I had no excuse to embrace them. After all, I’d been blessed at birth by every good gift. But the truth is that the most desired qualities - such as intelligence, talent and beauty - are uniquely dangerous unless submitted in their entirety to God, not least to those who possess them. These people are visible and therefore vulnerable, and with more temptations than most, all too likely to fall prey to Luciferian pride and Luciferian rebellion…like David’s favourite son Absalom who was physically flawless but morally bereft. Little wonder therefore that so many of them are drawn to the power offered by art, and especially music, the writer of the first song Lamech having been in the line of Cain. Indeed, there are those Christians who believe that the Cainites were the first pagan people, and that they corrupted the Godly line of Seth through a sensual and wicked music not unlike much contemporary Rock.
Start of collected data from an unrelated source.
-- pv_equiv track=rewrite | github.com/ViniciusHenriqueB/Estrutura-de-Dados | questionarios/pilha_e_fila/q01.py | filacetamol
-- ===== SOURCE A (Python) =====
-- class Queue:
--     def __init__(self):
--         self.items = []
--
--     def isEmpty(self):
--         return self.items == []
--
--     def enqueue(self, item):
--         self.items.insert(0,item)
--
--     def dequeue(self):
--         return self.items.pop()
--
--     def size(self):
--         return len(self.items)
--
-- def filacetamol(string):
--     fila =  Queue()
--     saida = ''
--     for caractere in string:
--         if caractere == '*' and not fila.isEmpty():
--             saida += fila.dequeue()
--         else:
--             fila.enqueue(caractere)
--
--     return saida
-- ===== SOURCE B (Python) =====
-- def filacetamol(string):
--     enq = []
--     deq = 0
--     size = 0
--     for caractere in string:
--         if caractere == '*' and size > 0:
--             deq += 1
--             size -= 1
--         else:
--             enq.append(caractere)
--             size += 1
--     return ''.join(enq[:deq])
-- ===== Notes on version B (the rewrite author's own statement) =====
-- stated objective: faster
-- what changed: Drops the Queue class: one pass records every enqueued char in an append-only list and counts dequeues; FIFO output order equals enqueue order, so the result is the prefix enq[:deq] joined once, instead of insert(0,...)/pop() plus repeated string concatenation.
import Mathlib
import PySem

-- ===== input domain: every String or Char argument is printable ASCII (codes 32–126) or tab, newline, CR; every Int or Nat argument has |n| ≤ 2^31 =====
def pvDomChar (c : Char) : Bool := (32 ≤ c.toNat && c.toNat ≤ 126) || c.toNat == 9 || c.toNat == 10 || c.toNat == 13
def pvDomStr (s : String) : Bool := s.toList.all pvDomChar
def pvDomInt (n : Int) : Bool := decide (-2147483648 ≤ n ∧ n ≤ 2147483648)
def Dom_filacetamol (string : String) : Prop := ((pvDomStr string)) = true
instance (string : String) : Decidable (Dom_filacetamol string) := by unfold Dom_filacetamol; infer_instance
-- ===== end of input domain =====

-- B replaces A's Queue (insert-at-front / pop-last, plus repeated string concatenation) by one
-- pass over the string with an append-only list of enqueued chars and a dequeue counter,
-- returning the prefix of the enqueue log; asymptotically faster (O(n) vs O(n^2)).

-- ===== PORT A =====
-- the for-loop of A: state is (fila.items, saida); enqueue = insert(0, c), dequeue = pop() (last)
def filacetamolGo : List Char → List Char → List Char → List Char
  | [], _fila, saida => saida
  | c :: rest, fila, saida =>
    if c = '*' ∧ fila ≠ [] then
      filacetamolGo rest fila.dropLast (saida ++ [fila.getLastD ' '])
    else
      filacetamolGo rest (c :: fila) saida

def filacetamol (string : String) : String :=
  String.ofList (filacetamolGo string.toList [] [])

-- ===== PORT B =====
-- the for-loop of B: state is (enq, deq, size); '*' with size>0 counts a dequeue, else appends
def filacetamolAltGo : List Char → List Char → Nat → Nat → List Char × Nat
  | [], enq, deq, _size => (enq, deq)
  | c :: rest, enq, deq, size =>
    if c = '*' ∧ size > 0 then
      filacetamolAltGo rest enq (deq + 1) (size - 1)
    else
      filacetamolAltGo rest (enq ++ [c]) deq (size + 1)

def filacetamol_alt (string : String) : String :=
  let r := filacetamolAltGo string.toList [] 0 0
  String.ofList (r.1.take r.2)

-- ===== PRECONDITION & SPEC =====
def Spec_filacetamol (string : String) (out : String) : Prop := out = filacetamol_alt string
instance (string : String) (out : String) : Decidable (Spec_filacetamol string out) := by unfold Spec_filacetamol; infer_instance

-- ===== CLAIM (what is proved, stated in full; the proofs are below) =====
def Claim_equal_filacetamol : Prop := ∀ (string : String), Dom_filacetamol string → Spec_filacetamol string (filacetamol string)

-- ===== LEMMAS AND PROOFS =====

-- Invariant: A's queue is the reversed pending suffix of B's enqueue log and A's output is its
-- dequeued prefix; B's size counter is the number of pending items.
lemma filacetamol_loop_eq (cs : List Char) : ∀ (enq : List Char) (deq : Nat), deq ≤ enq.length →
    filacetamolGo cs ((enq.drop deq).reverse) (enq.take deq)
      = (filacetamolAltGo cs enq deq (enq.length - deq)).1.take
          (filacetamolAltGo cs enq deq (enq.length - deq)).2 := by
  induction cs with
  | nil =>
    intro enq deq h
    simp [filacetamolGo, filacetamolAltGo]
  | cons c rest ih =>
    intro enq deq h
    by_cases hc : c = '*' ∧ deq < enq.length
    · have hne : (enq.drop deq).reverse ≠ [] := by
        simp [List.drop_eq_nil_iff]; omega
      have hgl : (enq.drop deq).reverse.getLastD ' ' = enq[deq]'hc.2 := by
        rw [List.getLastD_eq_getLast?, List.getLast?_reverse, List.head?_drop,
            List.getElem?_eq_getElem hc.2]
        rfl
      have hdl : ((enq.drop deq).reverse).dropLast = (enq.drop (deq + 1)).reverse := by
        rw [List.dropLast_reverse, List.tail_drop]
      have htk : enq.take deq ++ [enq[deq]'hc.2] = enq.take (deq + 1) := by
        rw [List.take_add_one, List.getElem?_eq_getElem hc.2]; rfl
      rw [filacetamolGo, filacetamolAltGo]
      rw [if_pos ⟨hc.1, hne⟩, if_pos ⟨hc.1, by omega⟩]
      rw [hgl, hdl, htk]
      have : enq.length - deq - 1 = enq.length - (deq + 1) := by omega
      rw [this]
      exact ih enq (deq + 1) hc.2
    · have hsz : ¬ (c = '*' ∧ enq.length - deq > 0) := by
        intro ⟨h1, h2⟩; exact hc ⟨h1, by omega⟩
      have hfe : ¬ (c = '*' ∧ (enq.drop deq).reverse ≠ []) := by
        intro ⟨h1, h2⟩
        apply hc
        refine ⟨h1, ?_⟩
        by_contra hlt
        exact h2 (by simp [List.drop_eq_nil_iff]; omega)
      rw [filacetamolGo, filacetamolAltGo, if_neg hfe, if_neg hsz]
      have h1 : c :: (enq.drop deq).reverse = ((enq ++ [c]).drop deq).reverse := by
        rw [List.drop_append_of_le_length h]; simp
      have h2 : enq.take deq = (enq ++ [c]).take deq := by
        rw [List.take_append_of_le_length h]
      have h3 : enq.length - deq + 1 = (enq ++ [c]).length - deq := by
        simp; omega
      rw [h1, h2, h3]
      exact ih (enq ++ [c]) deq (by simp; omega)

-- ===== VERDICT (by name: the statement is the Claim_ definition above) =====
theorem filacetamol_spec : Claim_equal_filacetamol := by
  intro s _
  show String.ofList _ = _
  unfold filacetamol_alt
  have := filacetamol_loop_eq s.toList [] 0 (by simp)
  simpa using congrArg String.ofList this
Of course not all Rock music is flagrantly wicked, far from it. Much of itis melodically lovely. While in terms of its lyrics, its finest songs display the most delicate poetic sensibility. The fact remains, however, that no art form has been quite so associated as Rock with rebellion, transgression, licentiousness, intoxication and a thanatophiliac love of death nor been so influential as such.
To think I once desperately sought fame as a Rock artist myself, and if not as Rock’n'Roll superstar then as actor, or writer, and it was surely a blessing I never gained this pagan form of immortality because had I done so I’d almost certainly have been used for the furtherance of the kingdom of darkness. Once I’d served my purpose I may well have died a solitary premature death as an addict, as has been the fate of so many men and women briefly briefly animated by the charismatic superstar spirit before being cruelly discarded by the Enemy of Souls.
Ferocity of an Enfant Terrible
As I mentioned earlier, at first I fiercely resented being at Westfield, perhaps because I viewed being back in full-time education at 26 as a giant step backwards, but before long I’d embarked on one of the happiest periods of my entire life.
Westfield in the early ’80s was a hotbed of talent and creativity and I was provided with almost unlimited opportunities for acting and performance. Within days I’d made a close friend of a fellow French and Drama student from Darlington in the north east called Andrew - who despite a solid private school background and a rugby player’s powerful wiry frame dressed like a New Wave Rock star with dangling diamante ear ring and skin tight strides - and together we went on to feature in Brecht and Weill’s’s “The Threepenny Opera”.
I’d two small roles, the most interesting being that of a petty street thief Filch, who’d been played by the French writer and actor Antonin Artaud in “L’ Opéra de quat’sous”, one of two versions of the play directed in 1931 by G.W. Pabst. I came to be so very proud of this fact because Artaud, a tragic example of the avant garde persuasion taken to its logical conclusion, was one of my most beloved cursed poets.
Through this production I went on to play jive-talking disc jockey Galactic Jack in the musical play “The Tooth of Crime” by Sam Shepard, who has allegedly spoken of being influenced by Artaud. A coincidence perhaps, though Artaud’s concept of a Theatre of Cruelty was prophetic of so much post-war theatre, indeed art as a whole. The director, Neil, had been impressed by myself and Andrew in “The Threepenny Opera” and so cast us in “The Tooth” in consequence, with Andrew taking the lead role of Hoss. Before long I’d all but forgotten about acting in the outside world and was channelling every inch of my creative energy into performing at Westfield, the now vanished college which became my whole world for two glorious years.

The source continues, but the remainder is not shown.